EXERCISE => Could you filter the material and copy every line where the word "else" occurs?

'''

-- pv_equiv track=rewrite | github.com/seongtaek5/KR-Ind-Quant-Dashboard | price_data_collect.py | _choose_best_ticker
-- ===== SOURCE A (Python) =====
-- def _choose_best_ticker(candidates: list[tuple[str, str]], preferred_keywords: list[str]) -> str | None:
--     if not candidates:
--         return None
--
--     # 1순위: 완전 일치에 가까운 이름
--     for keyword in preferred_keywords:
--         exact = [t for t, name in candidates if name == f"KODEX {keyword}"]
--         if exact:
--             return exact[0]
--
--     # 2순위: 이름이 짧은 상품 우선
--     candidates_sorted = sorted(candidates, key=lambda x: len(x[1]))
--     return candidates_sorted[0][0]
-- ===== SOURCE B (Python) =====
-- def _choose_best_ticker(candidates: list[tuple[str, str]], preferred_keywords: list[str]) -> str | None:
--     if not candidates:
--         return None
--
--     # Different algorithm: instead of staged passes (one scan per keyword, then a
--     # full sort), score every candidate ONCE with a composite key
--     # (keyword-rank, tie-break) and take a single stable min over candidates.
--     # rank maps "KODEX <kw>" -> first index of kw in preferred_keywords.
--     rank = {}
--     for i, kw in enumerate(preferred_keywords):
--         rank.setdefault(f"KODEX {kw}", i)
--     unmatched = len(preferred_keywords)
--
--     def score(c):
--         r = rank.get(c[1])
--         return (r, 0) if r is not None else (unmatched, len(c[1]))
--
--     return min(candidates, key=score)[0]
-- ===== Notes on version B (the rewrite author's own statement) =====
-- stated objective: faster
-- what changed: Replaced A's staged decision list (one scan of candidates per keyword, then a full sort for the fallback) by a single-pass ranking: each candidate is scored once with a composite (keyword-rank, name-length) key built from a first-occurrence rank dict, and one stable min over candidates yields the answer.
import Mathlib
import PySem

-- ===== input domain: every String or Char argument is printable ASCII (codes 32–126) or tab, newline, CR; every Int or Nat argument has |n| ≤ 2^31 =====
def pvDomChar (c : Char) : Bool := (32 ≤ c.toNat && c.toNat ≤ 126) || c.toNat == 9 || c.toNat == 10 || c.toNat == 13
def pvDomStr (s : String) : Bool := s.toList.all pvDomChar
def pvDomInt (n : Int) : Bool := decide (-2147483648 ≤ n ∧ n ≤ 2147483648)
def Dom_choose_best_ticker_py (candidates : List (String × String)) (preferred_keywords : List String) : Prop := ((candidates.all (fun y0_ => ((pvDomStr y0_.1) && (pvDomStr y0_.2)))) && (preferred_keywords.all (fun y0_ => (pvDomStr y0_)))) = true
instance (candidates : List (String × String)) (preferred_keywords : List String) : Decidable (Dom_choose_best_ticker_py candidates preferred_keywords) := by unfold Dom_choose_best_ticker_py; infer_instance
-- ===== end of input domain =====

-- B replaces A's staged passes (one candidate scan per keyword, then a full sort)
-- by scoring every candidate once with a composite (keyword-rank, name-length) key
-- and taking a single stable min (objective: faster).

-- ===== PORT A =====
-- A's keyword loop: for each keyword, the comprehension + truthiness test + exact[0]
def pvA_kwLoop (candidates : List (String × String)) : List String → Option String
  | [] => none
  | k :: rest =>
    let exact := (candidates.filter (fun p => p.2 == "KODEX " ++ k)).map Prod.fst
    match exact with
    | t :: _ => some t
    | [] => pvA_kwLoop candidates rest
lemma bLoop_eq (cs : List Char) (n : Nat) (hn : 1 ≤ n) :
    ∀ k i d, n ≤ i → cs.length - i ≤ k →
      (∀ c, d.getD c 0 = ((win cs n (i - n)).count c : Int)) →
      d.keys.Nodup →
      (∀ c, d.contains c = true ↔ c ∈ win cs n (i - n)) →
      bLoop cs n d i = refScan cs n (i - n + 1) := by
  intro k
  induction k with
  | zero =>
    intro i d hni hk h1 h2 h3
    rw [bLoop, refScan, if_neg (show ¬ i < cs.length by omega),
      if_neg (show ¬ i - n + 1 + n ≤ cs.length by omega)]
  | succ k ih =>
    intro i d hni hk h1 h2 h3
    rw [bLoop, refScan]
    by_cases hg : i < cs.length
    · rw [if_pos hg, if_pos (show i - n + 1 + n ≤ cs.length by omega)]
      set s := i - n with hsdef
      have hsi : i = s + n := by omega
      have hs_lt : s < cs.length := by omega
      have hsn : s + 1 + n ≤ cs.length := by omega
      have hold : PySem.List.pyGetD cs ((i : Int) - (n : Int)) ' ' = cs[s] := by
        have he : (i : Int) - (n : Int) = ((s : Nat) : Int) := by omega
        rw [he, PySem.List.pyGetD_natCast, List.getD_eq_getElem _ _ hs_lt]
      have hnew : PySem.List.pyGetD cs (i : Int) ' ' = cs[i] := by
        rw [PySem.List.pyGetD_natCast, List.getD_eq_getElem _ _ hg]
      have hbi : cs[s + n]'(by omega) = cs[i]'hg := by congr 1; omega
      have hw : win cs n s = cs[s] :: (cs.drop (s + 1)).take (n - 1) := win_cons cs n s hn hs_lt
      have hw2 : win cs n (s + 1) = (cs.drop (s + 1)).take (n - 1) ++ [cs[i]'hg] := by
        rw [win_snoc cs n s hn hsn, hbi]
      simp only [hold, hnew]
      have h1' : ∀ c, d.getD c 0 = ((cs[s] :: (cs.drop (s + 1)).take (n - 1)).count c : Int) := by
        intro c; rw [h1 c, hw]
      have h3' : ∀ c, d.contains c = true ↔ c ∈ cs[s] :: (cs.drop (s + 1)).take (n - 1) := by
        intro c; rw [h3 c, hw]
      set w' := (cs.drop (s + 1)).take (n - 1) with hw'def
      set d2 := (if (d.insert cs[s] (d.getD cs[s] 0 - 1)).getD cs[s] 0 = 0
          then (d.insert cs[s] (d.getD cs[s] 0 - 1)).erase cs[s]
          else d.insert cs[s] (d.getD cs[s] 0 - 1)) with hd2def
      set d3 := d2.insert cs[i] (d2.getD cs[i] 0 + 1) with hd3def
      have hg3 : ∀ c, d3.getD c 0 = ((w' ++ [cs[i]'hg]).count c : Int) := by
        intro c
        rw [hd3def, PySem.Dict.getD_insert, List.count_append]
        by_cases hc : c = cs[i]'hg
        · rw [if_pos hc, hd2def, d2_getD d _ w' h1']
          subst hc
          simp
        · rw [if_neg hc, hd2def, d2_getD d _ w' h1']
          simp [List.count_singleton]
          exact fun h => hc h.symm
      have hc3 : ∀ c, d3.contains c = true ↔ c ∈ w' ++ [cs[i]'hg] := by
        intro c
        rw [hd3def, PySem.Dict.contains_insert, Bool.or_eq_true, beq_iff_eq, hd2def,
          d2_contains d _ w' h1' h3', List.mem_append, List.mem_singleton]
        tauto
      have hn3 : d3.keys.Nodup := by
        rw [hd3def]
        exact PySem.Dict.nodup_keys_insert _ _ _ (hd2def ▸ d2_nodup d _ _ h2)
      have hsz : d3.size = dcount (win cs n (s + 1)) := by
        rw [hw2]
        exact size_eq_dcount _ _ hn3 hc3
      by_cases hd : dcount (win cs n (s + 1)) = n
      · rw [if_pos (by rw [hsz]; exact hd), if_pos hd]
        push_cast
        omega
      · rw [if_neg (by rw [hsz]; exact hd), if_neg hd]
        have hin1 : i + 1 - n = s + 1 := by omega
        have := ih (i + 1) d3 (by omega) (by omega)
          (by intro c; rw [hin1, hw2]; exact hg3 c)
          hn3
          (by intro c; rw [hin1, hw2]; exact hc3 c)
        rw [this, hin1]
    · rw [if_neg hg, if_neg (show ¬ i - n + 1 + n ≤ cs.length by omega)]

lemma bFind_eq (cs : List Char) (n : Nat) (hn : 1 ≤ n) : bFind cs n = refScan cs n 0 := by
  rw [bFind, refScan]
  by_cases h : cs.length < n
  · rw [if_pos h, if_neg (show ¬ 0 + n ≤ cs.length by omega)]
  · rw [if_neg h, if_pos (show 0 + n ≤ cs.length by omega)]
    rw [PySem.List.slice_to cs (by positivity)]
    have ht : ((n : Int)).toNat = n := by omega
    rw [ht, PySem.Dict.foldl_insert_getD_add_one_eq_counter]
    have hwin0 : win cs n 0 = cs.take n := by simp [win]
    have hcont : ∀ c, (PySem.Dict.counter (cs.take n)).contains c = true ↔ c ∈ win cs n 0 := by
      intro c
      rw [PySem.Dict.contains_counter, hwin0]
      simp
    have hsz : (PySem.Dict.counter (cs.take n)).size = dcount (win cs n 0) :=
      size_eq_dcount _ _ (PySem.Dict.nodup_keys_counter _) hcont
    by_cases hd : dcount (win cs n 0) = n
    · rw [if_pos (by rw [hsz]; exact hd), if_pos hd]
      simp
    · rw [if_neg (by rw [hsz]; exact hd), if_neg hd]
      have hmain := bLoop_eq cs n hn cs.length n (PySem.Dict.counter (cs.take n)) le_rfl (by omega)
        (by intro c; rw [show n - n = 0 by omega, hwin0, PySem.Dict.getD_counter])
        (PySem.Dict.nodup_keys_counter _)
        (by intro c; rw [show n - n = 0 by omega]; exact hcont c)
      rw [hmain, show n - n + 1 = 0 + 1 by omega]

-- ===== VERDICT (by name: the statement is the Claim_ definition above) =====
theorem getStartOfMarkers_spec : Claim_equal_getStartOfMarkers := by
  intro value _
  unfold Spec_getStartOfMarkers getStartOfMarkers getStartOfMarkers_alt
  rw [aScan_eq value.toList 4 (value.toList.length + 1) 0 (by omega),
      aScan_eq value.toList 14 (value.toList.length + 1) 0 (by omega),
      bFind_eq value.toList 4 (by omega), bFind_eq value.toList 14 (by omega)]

'''

EXERCISE ANSWER =>
--         return (r, 0) if r is not None else (unmatched, len(c[1]))
          else d.insert cs[s] (d.getD cs[s] 0 - 1)) with hd2def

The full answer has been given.